Quote:
Originally Posted by timsk Hi Anna,
Thanks for the reply.
In a nutshell, look for inside bars (IB's) in a slower timeframe e.g. weekly bars - that appear near key S/R zones and then look to enter in a faster T/F - e.g. on a daily bar - when price pulls back to a significant zone in that T/F .
As I day trade U.S. equities, I could reasonably substitute the weekly / daily T/F for 10 min's / 1 min' T/F respectively - or whatever. Am I along the right lines? |
I guess it comes down to how you blend price from the various timeframe references to sit alongside your intended aims for the trade you're considering undertaking.
Your risk to cost ratio will obviously rank right up there as a major priority & if you can average your criteria into a value ticket, you're good to go.
If the Daily or Weekly trigger is outside your risk boundary, even allowing for reduced size, then I guess dropping down into a 4 hour frame might get you aboard with a little compromize on the numbers.
As mentioned previously, I personally wouldn't consider executing this type of game plan on anything lower than a Daily frame, but thats just my appetite!
It's up to you to figure out whether or not you can make it work according to your preferred timeframe tolerances, but this run thru here is the type of trigger blending I'd look at if I was seeking a compromize or reduced scaleback of the weekly-daily play....

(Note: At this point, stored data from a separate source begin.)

-- pv_equiv track=rewrite | github.com/khanal-deepa/PDFSearchEngine | indexer.py | divide_text_into_chunks
-- ===== SOURCE A (Python) =====
-- def divide_text_into_chunks(text):
--     lines = text.split('\n')
--     chunks = []
--     chunk = ""
--     for line in lines:
--         if line.strip() and line.strip()[0].isupper():  # A simple heuristic to detect headings
--             if chunk:
--                 chunks.append(chunk.strip())
--                 chunk = ""
--         chunk += line + "\n"
--     if chunk:
--         chunks.append(chunk.strip())
--     return chunks
-- ===== SOURCE B (Python) =====
-- def divide_text_into_chunks(text):
--     # chunk-at-a-time: scan forward to the next heading, slice, join, strip
--     def is_heading(line):
--         s = line.strip()
--         return s != "" and s[0].isupper()
--
--     lines = text.split('\n')
--     chunks = []
--     while lines:
--         k = 1
--         while k < len(lines) and not is_heading(lines[k]):
--             k += 1
--         chunks.append('\n'.join(lines[:k]).strip())
--         lines = lines[k:]
--     return chunks
-- ===== Notes on version B (the rewrite author's own statement) =====
-- stated objective: alternative
-- what changed: A accumulates one growing chunk string and flushes it at each heading; B instead scans forward to the next heading, slices that block of lines, and joins+strips it per chunk, never maintaining a partial-chunk accumulator.
import Mathlib
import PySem

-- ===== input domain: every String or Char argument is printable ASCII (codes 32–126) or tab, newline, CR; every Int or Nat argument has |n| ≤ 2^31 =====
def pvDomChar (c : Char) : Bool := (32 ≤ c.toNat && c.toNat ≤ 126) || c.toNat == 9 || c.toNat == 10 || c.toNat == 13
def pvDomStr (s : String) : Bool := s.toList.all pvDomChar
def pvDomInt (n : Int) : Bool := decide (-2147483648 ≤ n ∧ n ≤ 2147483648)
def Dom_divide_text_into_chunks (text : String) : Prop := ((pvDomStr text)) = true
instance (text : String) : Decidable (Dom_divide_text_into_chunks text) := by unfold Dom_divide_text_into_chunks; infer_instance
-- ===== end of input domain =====

-- B replaces A's single accumulate-and-flush string pass by a chunk-at-a-time scan
-- (advance to the next heading, slice, join, strip); objective: alternative decomposition.

-- ===== PORT A =====
-- 'line.strip() and line.strip()[0].isupper()' (truthiness of the stripped string, then its first char)
def pvHeading (l : List Char) : Bool :=
  match PySem.Chars.strip l with
  | [] => false
  | c :: _ => PySem.Chars.isupper c

-- one iteration of A's for-loop: possibly flush the chunk, then chunk += line + "\n"
def pvStepA (st : List (List Char) × List Char) (line : List Char) : List (List Char) × List Char :=
  let st' := if pvHeading line then
               (if st.2 ≠ [] then (st.1 ++ [PySem.Chars.strip st.2], ([] : List Char)) else st)
             else st
  (st'.1, st'.2 ++ line ++ ['\n'])

def divide_text_into_chunks (text : String) : List String :=
  let lines := PySem.Chars.splitOn text.toList ['\n']
  let st := lines.foldl pvStepA ([], [])
  let chunks := if st.2 ≠ [] then st.1 ++ [PySem.Chars.strip st.2] else st.1
  chunks.map String.ofList

-- ===== PORT B =====
-- Source B's outer 'while lines' loop; the inner index scan 'k' up to the next heading is
-- the takeWhile/dropWhile split of the remaining lines (lines[:k] / lines[k:]).
def pvGoB : List (List Char) → List (List Char)
  | [] => []
  | l :: ls =>
      PySem.Chars.strip (PySem.Chars.join ['\n'] (l :: ls.takeWhile (fun x => !pvHeading x)))
        :: pvGoB (ls.dropWhile (fun x => !pvHeading x))
  termination_by ls => ls.length
  decreasing_by
    exact Nat.lt_succ_of_le (List.length_dropWhile_le _ _)

def divide_text_into_chunks_alt (text : String) : List String :=
  (pvGoB (PySem.Chars.splitOn text.toList ['\n'])).map String.ofList

-- ===== PRECONDITION & SPEC =====
def Spec_divide_text_into_chunks (text : String) (out : List String) : Prop := out = divide_text_into_chunks_alt text
instance (text : String) (out : List String) : Decidable (Spec_divide_text_into_chunks text out) := by unfold Spec_divide_text_into_chunks; infer_instance

-- ===== CLAIM (what is proved, stated in full; the proofs are below) =====
def Claim_equal_divide_text_into_chunks : Prop := ∀ (text : String), Dom_divide_text_into_chunks text → Spec_divide_text_into_chunks text (divide_text_into_chunks text)

-- ===== LEMMAS AND PROOFS =====

-- A's loop after the first line, with the trailing flush folded in
def pvRunA (c : List Char) : List (List Char) → List (List Char)
  | [] => [PySem.Chars.strip c]
  | l :: ls =>
      if pvHeading l then PySem.Chars.strip c :: pvRunA (l ++ ['\n']) ls
      else pvRunA (c ++ l ++ ['\n']) ls

theorem pvStrip_newline (s : List Char) :
    PySem.Chars.strip (s ++ ['\n']) = PySem.Chars.strip s := by
  simp only [PySem.Chars.strip, PySem.Chars.lstrip, PySem.Chars.rstrip, List.dropWhile_append]
  split
  · rename_i h
    rw [List.isEmpty_iff] at h
    rw [h]
    decide
  · simp [PySem.Chars.isspace]

theorem pvFoldA (ls : List (List Char)) : ∀ (acc : List (List Char)) (c : List Char), c ≠ [] →
    (let st := ls.foldl pvStepA (acc, c)
     if st.2 ≠ [] then st.1 ++ [PySem.Chars.strip st.2] else st.1) = acc ++ pvRunA c ls := by
  induction ls with
  | nil => intro acc c hc; simp [pvRunA, hc]
  | cons l ls ih =>
      intro acc c hc
      simp only [List.foldl_cons]
      by_cases h : pvHeading l
      · have hst : pvStepA (acc, c) l = (acc ++ [PySem.Chars.strip c], l ++ ['\n']) := by
          simp [pvStepA, h, hc]
        rw [hst]
        have hr := ih (acc ++ [PySem.Chars.strip c]) (l ++ ['\n']) (by simp)
        simp only [pvRunA, h, if_true]
        rw [hr]
        simp
      · have hst : pvStepA (acc, c) l = (acc, c ++ l ++ ['\n']) := by
          simp [pvStepA, h]
        rw [hst]
        have hr := ih acc (c ++ l ++ ['\n']) (by simp)
        simp only [pvRunA, h, Bool.false_eq_true, if_false]
        exact hr

-- l + '\n' + (each taken line + '\n')  =  '\n'.join(l :: taken) + '\n'
theorem pvJoinFlat (g : List (List Char)) : ∀ (l : List Char),
    l ++ ['\n'] ++ g.flatMap (· ++ ['\n']) = PySem.Chars.join ['\n'] (l :: g) ++ ['\n'] := by
  induction g with
  | nil => intro l; simp [PySem.Chars.join, List.intercalate]
  | cons q g ih =>
      intro l
      rw [PySem.Chars.join_cons_cons, List.flatMap_cons]
      have h := ih q
      simp only [List.append_assoc] at h ⊢
      rw [h]

theorem pvRunA_eq (ls : List (List Char)) : ∀ (c : List Char),
    pvRunA c ls =
      PySem.Chars.strip (c ++ (ls.takeWhile (fun x => !pvHeading x)).flatMap (· ++ ['\n']))
        :: pvGoB (ls.dropWhile (fun x => !pvHeading x)) := by
  induction ls with
  | nil => intro c; simp [pvRunA, pvGoB]
  | cons l ls ih =>
      intro c
      by_cases h : pvHeading l
      · simp only [pvRunA, h, if_true, List.takeWhile_cons, List.dropWhile_cons,
          Bool.not_true, Bool.false_eq_true, if_false]
        rw [ih (l ++ ['\n']), pvGoB]
        simp only [List.flatMap_nil, List.append_nil]
        congr 1
        rw [pvJoinFlat, pvStrip_newline]
      · simp only [pvRunA, h, Bool.false_eq_true, if_false, List.takeWhile_cons,
          List.dropWhile_cons, Bool.not_false, if_true]
        rw [ih (c ++ l ++ ['\n'])]
        simp

-- ===== VERDICT (by name: the statement is the Claim_ definition above) =====
theorem divide_text_into_chunks_spec : Claim_equal_divide_text_into_chunks := by
  intro text _
  show _ = _
  unfold divide_text_into_chunks divide_text_into_chunks_alt
  cases hls : PySem.Chars.splitOn text.toList ['\n'] with
  | nil => simp [pvGoB]
  | cons l0 rest =>
      simp only [List.foldl_cons]
      have h0 : pvStepA ([], []) l0 = ([], l0 ++ ['\n']) := by
        simp [pvStepA]
      rw [h0]
      have hf := pvFoldA rest [] (l0 ++ ['\n']) (by simp)
      simp only at hf
      rw [hf, pvRunA_eq, pvGoB]
      simp only [List.nil_append]
      congr 2
      rw [pvJoinFlat, pvStrip_newline]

a little wider view of where these larger s/r zones hail from on this weekly frame....
closer look at the weekly IB vicinity in relation to the near-term s/r zone (1.3670) & the next lower level guide @ 1.2980. The low of the IB is marked up in grey @ 1.3345.
so, we got the low of the weekly IB ticked & the near term, next line potential reaction zones tagged. Drilling down into the 4 hour sheet you can monitor the activity as it plays out on & around the weekly activity zones to gauge the flows, behavior & potential to continue the downside momentum.
Using the weekly IB as the template, you could key into a low(er) risk event by seeking out mirror behavior (inside bar) via the 4 hour frame at & around the weekly s/r reaction level.
As long as you can compute acceptable risk, reasonable next level destination & momentum potential, based on price behavior - you're good to go.
how you manage your ongoing risk, additional (compounding) size, whether or not you peel off profit on the way, etc etc will be directly influenced by your initial aims & expectations for the trade.
I guess a similar template could be operated on the timeframes of your choice, as long as the reasonings for triggering your decision hold water from the priority timeframe that you work your research from, all the way down to your trigger frame.